Dataset items:
....
-- pv_equiv track=rewrite | github.com/OH-Neuri/Algorithm-Solving | 프로그래머스/lv2/42587. 프로세스/프로세스.py | solution
-- ===== SOURCE A (Python) =====
-- from collections import deque
--
-- def solution(priorities, location):
--
--     answer = 0
--     queue = deque(priorities)
--
--     while queue:
--         m = max(queue)
--         l = queue.popleft()
--         location -=1
--         # 우선순위 낮을경우
--         if l != m:
--             queue.append(l)
--             if location <0:
--                 location = len(queue)-1
--         # 우선순위일 경우
--         else:
--             answer+=1
--             if location < 0:
--                 break
--     return answer
-- ===== SOURCE B (Python) =====
-- from collections import deque
--
-- def solution(priorities, location):
--     # B: the jobs are printed in descending priority order, so iterate over the
--     # descending sort once; for each value, rotate the queue up to its next
--     # occurrence and pop it.  A's per-iteration max() rescan disappears.
--     queue = deque(priorities)
--     answer = 0
--     for top in sorted(priorities, reverse=True):
--         while queue[0] != top:
--             queue.append(queue.popleft())
--             location -= 1
--             if location < 0:
--                 location = len(queue) - 1
--         queue.popleft()
--         location -= 1
--         answer += 1
--         if location < 0:
--             return answer
--     return answer
-- ===== Notes on version B (the rewrite author's own statement) =====
-- stated objective: faster
-- what changed: B iterates once over the precomputed descending sort of the priorities (for each value: rotate the queue to its next occurrence and pop it), so A's O(n) max() rescan on every queue pop and its per-element compare-to-max branch disappear.
import Mathlib
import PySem

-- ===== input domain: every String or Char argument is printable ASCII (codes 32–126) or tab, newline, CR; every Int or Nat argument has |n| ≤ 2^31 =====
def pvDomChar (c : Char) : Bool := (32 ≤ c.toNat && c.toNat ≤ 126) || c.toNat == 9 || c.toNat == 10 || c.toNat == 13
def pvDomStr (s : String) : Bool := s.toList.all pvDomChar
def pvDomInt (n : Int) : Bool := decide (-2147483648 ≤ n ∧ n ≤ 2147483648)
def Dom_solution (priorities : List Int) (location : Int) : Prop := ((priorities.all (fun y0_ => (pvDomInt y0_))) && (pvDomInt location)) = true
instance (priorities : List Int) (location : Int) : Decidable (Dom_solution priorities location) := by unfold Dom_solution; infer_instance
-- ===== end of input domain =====

-- B iterates once over the precomputed descending sort instead of rescanning max()
-- on every queue pop (objective: faster).

-- ===== PORT A =====
-- A's while-loop; the Nat argument is a fuel guard making the recursion total
-- (the loop pops the current maximum within one pass of the queue, so the
-- fuel chosen in `solution` below is never exhausted).
def loopA : Nat → List Int → Int → Int → Int
  | 0, _, _, answer => answer
  | _ + 1, [], _, answer => answer
  | f + 1, l :: t, location, answer =>
    -- m = max(queue)  (queue is nonempty here, so max? is some)
    let m := (PySem.List.max? (l :: t) (fun x => x)).getD 0
    let location' := location - 1
    if l ≠ m then
      let q' := t ++ [l]
      loopA f q' (if location' < 0 then (q'.length : Int) - 1 else location') answer
    else
      if location' < 0 then answer + 1
      else loopA f t location' (answer + 1)

def solution (priorities : List Int) (location : Int) : Int :=
  loopA (priorities.length * priorities.length + priorities.length + 1) priorities location 0

-- ===== PORT B =====
-- B's inner `while queue[0] != top` rotation loop; the fuel (called with the queue
-- length) is a totality guard, never exhausted since `top` is always in the queue;
-- the [] branch is Python's IndexError on queue[0], likewise unreachable.
def rotB : Nat → List Int → Int → Int → (List Int × Int)
  | 0, q, location, _ => (q, location)
  | _ + 1, [], location, _ => ([], location)
  | f + 1, h :: t, location, top =>
    if h ≠ top then
      let q' := t ++ [h]
      let location' := location - 1
      rotB f q' (if location' < 0 then (q'.length : Int) - 1 else location') top
    else (h :: t, location)

-- B's outer `for top in sorted(priorities, reverse=True)` loop.
def outB : List Int → List Int → Int → Int → Int
  | [], _, _, answer => answer
  | top :: rest, q, location, answer =>
    let r := rotB q.length q location top
    match r.1 with
    | [] => answer          -- queue.popleft() IndexError in Python; unreachable
    | _ :: t =>
      let location' := r.2 - 1
      let answer' := answer + 1
      if location' < 0 then answer' else outB rest t location' answer'

def solution_alt (priorities : List Int) (location : Int) : Int :=
  outB (PySem.List.sorted priorities (fun x => x) true) priorities location 0

-- ===== PRECONDITION & SPEC =====
def Spec_solution (priorities : List Int) (location : Int) (out : Int) : Prop := out = solution_alt priorities location
instance (priorities : List Int) (location : Int) (out : Int) : Decidable (Spec_solution priorities location out) := by unfold Spec_solution; infer_instance

-- ===== CLAIM (what is proved, stated in full; the proofs are below) =====
def Claim_equal_solution : Prop := ∀ (priorities : List Int) (location : Int), Dom_solution priorities location → Spec_solution priorities location (solution priorities location)

-- ===== LEMMAS AND PROOFS =====

-- A's max(queue) equals `top` when `top` is in the queue and bounds it.
theorem pv_max_eq (l : Int) (t : List Int) (top : Int)
    (hmem : top ∈ l :: t) (hub : ∀ y ∈ l :: t, y ≤ top) :
    (PySem.List.max? (l :: t) (fun x => x)).getD 0 = top := by
  rcases h : PySem.List.max? (l :: t) (fun x : Int => x) with _ | m
  · exact absurd ((PySem.List.max?_eq_none_iff _ _).mp h) (by simp)
  · have h1 : m ≤ top := hub m (PySem.List.max?_mem h)
    have h2 : top ≤ m := PySem.List.max?_isMax h _ hmem
    simpa using le_antisymm h1 h2

-- Rotating the queue to the next occurrence of the current maximum `top` is
-- exactly the sequence of A's requeue steps (same queue, same location updates).
theorem pv_rot_eq (top : Int) :
    ∀ (k : Nat) (q : List Int) (loc : Int) (fB : Nat),
      q.idxOf top = k → top ∈ q → (∀ y ∈ q, y ≤ top) → k < fB →
      ∃ (t' : List Int) (locr : Int),
        rotB fB q loc top = (top :: t', locr) ∧
        (top :: t').Perm q ∧
        (∀ (fA : Nat) (ans : Int), k < fA →
          loopA fA q loc ans = loopA (fA - k) (top :: t') locr ans) := by
  intro k
  induction k with
  | zero =>
    intro q loc fB hk hmem _hub hfB
    rcases q with _ | ⟨h, t⟩
    · simp at hmem
    · have hh : h = top := by
        by_contra hne
        rw [List.idxOf_cons_ne _ hne] at hk
        omega
      subst hh
      rcases fB with _ | f
      · omega
      · exact ⟨t, loc, by simp [rotB], List.Perm.refl _, fun fA ans _ => by simp⟩
  | succ k ih =>
    intro q loc fB hk hmem hub hfB
    rcases q with _ | ⟨h, t⟩
    · simp at hmem
    · have hne : h ≠ top := by
        intro hh
        rw [hh, List.idxOf_cons_self] at hk
        omega
      have hmem' : top ∈ t := by
        rcases List.mem_cons.mp hmem with hh | hh
        · exact absurd hh.symm hne
        · exact hh
      have hk' : (t ++ [h]).idxOf top = k := by
        have h1 : (t ++ [h]).idxOf top = t.idxOf top := List.idxOf_append_of_mem hmem'
        have h2 : (h :: t).idxOf top = t.idxOf top + 1 := List.idxOf_cons_ne _ hne
        omega
      have hmem'' : top ∈ t ++ [h] := List.mem_append_left _ hmem'
      have hub' : ∀ y ∈ t ++ [h], y ≤ top := by
        intro y hy
        rcases List.mem_append.mp hy with hy | hy
        · exact hub y (List.mem_cons_of_mem _ hy)
        · simp at hy; subst hy; exact hub _ List.mem_cons_self
      rcases fB with _ | f
      · omega
      · obtain ⟨t', locr, hrot, hperm, hloop⟩ :=
          ih (t ++ [h]) (if loc - 1 < 0 then ((t ++ [h]).length : Int) - 1 else loc - 1)
            f hk' hmem'' hub' (by omega)
        refine ⟨t', locr, ?_, hperm.trans (List.perm_append_singleton h t), ?_⟩
        · rw [rotB, if_pos hne]
          exact hrot
        · intro fA ans hfA
          rcases fA with _ | g
          · omega
          · have hmax := pv_max_eq h t top hmem hub
            rw [loopA, hmax, if_pos hne]
            have := hloop g ans (by omega)
            rw [this]
            congr 1
            omega

-- Main correspondence: with enough fuel, A's loop over the queue equals B's
-- iteration over the descending sorted suffix that remains to be printed.
theorem pv_main :
    ∀ (suffix : List Int) (q : List Int) (loc ans : Int) (fA : Nat),
      suffix.Pairwise (fun a b => b ≤ a) → suffix.Perm q →
      q.length * q.length + q.length < fA →
      loopA fA q loc ans = outB suffix q loc ans := by
  intro suffix
  induction suffix with
  | nil =>
    intro q loc ans fA _ hperm hfA
    have hq : q = [] := hperm.symm.eq_nil
    subst hq
    rcases fA with _ | f
    · omega
    · simp [loopA, outB]
  | cons top rest ih =>
    intro q loc ans fA hpw hperm hfA
    have hlen : rest.length + 1 = q.length := by
      have := hperm.length_eq; simpa using this
    have hmem : top ∈ q := hperm.subset List.mem_cons_self
    have hub : ∀ y ∈ q, y ≤ top := by
      intro y hy
      rcases List.mem_cons.mp (hperm.symm.subset hy) with hh | hh
      · exact le_of_eq hh
      · exact (List.pairwise_cons.mp hpw).1 y hh
    have hkq : q.idxOf top < q.length := List.idxOf_lt_length_of_mem hmem
    obtain ⟨t', locr, hrot, hpermr, hloop⟩ :=
      pv_rot_eq top (q.idxOf top) q loc q.length rfl hmem hub hkq
    have hsq : q.length ≤ q.length * q.length + q.length := Nat.le_add_left _ _
    have hfA1 : q.idxOf top < fA := by omega
    rw [hloop fA ans hfA1]
    have houtB : outB (top :: rest) q loc ans =
        (if locr - 1 < 0 then ans + 1 else outB rest t' (locr - 1) (ans + 1)) := by
      rw [outB, hrot]
    rw [houtB]
    have hg : ∃ g : Nat, fA - q.idxOf top = g + 1 := ⟨fA - q.idxOf top - 1, by omega⟩
    obtain ⟨g, hgeq⟩ := hg
    rw [hgeq]
    have hmaxr := pv_max_eq top t' top List.mem_cons_self
      (fun y hy => hub y (hpermr.subset hy))
    rw [loopA, hmaxr, if_neg (not_not_intro rfl)]
    by_cases hloc : locr - 1 < 0
    · rw [if_pos hloc, if_pos hloc]
    · rw [if_neg hloc, if_neg hloc]
      have hlent : t'.length = rest.length := by
        have := hpermr.length_eq
        simp only [List.length_cons] at this
        omega
      refine ih t' (locr - 1) (ans + 1) g (List.pairwise_cons.mp hpw).2
        (((List.perm_cons top).mp (hperm.trans hpermr.symm))) ?_
      have hidx : q.idxOf top ≤ rest.length := by omega
      have hfA' : (rest.length + 1) * (rest.length + 1) + (rest.length + 1) < fA := by
        rw [hlen]; exact hfA
      have hfAeq : fA = g + 1 + q.idxOf top := by omega
      rw [hlent]
      nlinarith

-- ===== VERDICT (by name: the statement is the Claim_ definition above) =====
theorem solution_spec : Claim_equal_solution := by
  intro priorities location _hdom
  unfold Spec_solution solution solution_alt
  exact pv_main (PySem.List.sorted priorities (fun x => x) true) priorities location 0 _
    (by simpa using PySem.List.sorted_pairwise_rev priorities (fun x => x))
    (PySem.List.sorted_perm priorities (fun x => x) true)
    (by omega)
....
_Goal of the exercise_. Which lines above run from the one containing "loopA fA q loc ans = outB" to the one containing "have hlen : rest.length"? Give them again exactly, both ends included.

_Response for this exercise_.
      loopA fA q loc ans = outB suffix q loc ans := by
  intro suffix
  induction suffix with
  | nil =>
    intro q loc ans fA _ hperm hfA
    have hq : q = [] := hperm.symm.eq_nil
    subst hq
    rcases fA with _ | f
    · omega
    · simp [loopA, outB]
  | cons top rest ih =>
    intro q loc ans fA hpw hperm hfA
    have hlen : rest.length + 1 = q.length := by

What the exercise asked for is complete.